→ Excerpted data:
#####

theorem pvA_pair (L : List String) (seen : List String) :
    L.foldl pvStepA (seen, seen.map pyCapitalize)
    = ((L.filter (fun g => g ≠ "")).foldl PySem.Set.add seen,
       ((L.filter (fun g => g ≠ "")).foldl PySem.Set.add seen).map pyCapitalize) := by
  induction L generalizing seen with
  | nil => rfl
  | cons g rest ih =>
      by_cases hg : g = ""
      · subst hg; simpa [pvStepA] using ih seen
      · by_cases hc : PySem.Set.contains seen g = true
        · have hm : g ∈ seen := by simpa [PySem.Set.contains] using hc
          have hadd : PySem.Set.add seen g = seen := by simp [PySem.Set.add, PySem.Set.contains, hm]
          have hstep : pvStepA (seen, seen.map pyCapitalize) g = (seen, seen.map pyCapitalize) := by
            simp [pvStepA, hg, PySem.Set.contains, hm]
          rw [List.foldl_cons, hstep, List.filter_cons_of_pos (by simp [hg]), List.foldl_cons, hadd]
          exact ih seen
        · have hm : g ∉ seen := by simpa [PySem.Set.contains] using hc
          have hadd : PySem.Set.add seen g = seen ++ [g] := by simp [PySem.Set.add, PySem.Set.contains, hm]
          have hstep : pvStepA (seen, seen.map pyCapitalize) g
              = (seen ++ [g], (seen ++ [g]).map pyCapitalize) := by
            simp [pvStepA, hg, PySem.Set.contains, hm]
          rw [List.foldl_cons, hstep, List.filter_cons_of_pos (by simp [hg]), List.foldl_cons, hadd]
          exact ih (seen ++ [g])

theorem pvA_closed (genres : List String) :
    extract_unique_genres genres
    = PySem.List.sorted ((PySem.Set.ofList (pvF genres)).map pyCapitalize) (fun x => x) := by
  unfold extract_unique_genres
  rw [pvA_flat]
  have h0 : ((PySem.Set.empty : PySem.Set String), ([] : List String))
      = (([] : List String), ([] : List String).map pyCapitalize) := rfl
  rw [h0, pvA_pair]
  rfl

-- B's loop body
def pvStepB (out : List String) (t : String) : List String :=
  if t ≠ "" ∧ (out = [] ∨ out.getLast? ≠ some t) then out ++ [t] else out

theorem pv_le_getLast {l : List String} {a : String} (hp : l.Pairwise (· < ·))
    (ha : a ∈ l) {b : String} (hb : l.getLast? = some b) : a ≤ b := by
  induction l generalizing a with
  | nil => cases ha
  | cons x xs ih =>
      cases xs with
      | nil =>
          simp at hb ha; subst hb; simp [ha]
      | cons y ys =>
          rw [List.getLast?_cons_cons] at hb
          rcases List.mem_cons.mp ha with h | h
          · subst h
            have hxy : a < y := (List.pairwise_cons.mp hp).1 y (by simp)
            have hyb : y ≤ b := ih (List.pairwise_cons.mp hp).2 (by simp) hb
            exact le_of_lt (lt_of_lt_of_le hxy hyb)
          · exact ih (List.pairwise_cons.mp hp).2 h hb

#####

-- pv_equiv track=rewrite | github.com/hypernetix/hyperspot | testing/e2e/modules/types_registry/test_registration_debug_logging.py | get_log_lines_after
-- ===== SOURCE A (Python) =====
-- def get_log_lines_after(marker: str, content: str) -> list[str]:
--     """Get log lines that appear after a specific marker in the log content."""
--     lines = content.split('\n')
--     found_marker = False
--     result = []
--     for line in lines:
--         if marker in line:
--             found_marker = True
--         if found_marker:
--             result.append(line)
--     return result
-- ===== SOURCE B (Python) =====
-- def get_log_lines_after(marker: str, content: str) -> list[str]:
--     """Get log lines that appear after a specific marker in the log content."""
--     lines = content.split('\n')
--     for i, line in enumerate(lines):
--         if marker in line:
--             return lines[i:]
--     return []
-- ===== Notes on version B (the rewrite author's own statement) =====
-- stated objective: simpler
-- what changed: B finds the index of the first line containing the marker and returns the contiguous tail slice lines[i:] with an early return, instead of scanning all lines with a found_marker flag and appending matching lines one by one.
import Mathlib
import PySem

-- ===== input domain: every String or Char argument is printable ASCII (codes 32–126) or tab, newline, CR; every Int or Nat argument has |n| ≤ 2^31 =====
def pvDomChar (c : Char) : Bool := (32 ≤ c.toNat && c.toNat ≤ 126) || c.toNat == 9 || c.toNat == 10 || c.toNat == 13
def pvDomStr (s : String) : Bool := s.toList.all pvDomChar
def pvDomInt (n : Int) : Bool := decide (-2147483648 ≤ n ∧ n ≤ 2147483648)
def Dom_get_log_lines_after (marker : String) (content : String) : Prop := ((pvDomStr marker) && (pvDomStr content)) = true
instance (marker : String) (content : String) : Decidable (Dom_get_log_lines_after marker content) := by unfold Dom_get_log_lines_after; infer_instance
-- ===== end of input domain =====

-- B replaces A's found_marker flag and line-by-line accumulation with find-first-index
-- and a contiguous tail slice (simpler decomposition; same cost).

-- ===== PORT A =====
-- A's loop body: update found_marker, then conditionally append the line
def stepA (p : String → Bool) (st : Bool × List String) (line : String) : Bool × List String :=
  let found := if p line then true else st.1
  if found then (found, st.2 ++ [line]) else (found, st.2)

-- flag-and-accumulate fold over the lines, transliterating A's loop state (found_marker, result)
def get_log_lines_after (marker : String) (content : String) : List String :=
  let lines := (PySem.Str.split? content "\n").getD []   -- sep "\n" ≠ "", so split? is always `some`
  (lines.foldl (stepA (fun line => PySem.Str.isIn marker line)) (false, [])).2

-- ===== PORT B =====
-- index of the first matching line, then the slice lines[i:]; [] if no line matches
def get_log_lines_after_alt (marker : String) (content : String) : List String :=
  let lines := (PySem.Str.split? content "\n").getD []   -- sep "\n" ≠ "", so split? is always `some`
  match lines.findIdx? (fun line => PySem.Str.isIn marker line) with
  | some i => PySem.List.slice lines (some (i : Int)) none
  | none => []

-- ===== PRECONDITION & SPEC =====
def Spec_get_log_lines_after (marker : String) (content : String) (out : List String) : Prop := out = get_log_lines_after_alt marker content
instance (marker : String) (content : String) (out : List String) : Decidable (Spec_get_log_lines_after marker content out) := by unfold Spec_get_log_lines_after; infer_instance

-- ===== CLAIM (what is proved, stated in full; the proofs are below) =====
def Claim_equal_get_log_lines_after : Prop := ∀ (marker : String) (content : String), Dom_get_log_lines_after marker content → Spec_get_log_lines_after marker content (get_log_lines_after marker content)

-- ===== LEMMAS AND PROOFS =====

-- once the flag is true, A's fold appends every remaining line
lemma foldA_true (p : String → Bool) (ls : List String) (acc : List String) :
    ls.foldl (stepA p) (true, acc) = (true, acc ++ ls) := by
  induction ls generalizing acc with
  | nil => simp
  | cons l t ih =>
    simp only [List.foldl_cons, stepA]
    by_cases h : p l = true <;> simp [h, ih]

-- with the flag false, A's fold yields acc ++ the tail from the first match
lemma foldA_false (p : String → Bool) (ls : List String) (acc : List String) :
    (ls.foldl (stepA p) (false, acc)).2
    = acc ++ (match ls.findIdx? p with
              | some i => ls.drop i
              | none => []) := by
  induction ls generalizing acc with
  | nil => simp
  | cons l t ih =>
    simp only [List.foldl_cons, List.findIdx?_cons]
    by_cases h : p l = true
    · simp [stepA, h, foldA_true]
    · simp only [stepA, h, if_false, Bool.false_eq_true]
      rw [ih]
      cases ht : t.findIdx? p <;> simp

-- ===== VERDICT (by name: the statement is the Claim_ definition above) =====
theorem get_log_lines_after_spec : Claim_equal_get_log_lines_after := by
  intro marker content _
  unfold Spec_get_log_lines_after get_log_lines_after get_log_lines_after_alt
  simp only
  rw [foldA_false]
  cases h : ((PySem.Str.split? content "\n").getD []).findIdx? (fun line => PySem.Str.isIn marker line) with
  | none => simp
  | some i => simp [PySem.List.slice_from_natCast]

#####

→ Task instructions: This exercise needs every line of the listing that contains the word "then".

→ Answer to this exercise:
  if t ≠ "" ∧ (out = [] ∨ out.getLast? ≠ some t) then out ++ [t] else out
-- A's loop body: update found_marker, then conditionally append the line
  let found := if p line then true else st.1
  if found then (found, st.2 ++ [line]) else (found, st.2)
-- index of the first matching line, then the slice lines[i:]; [] if no line matches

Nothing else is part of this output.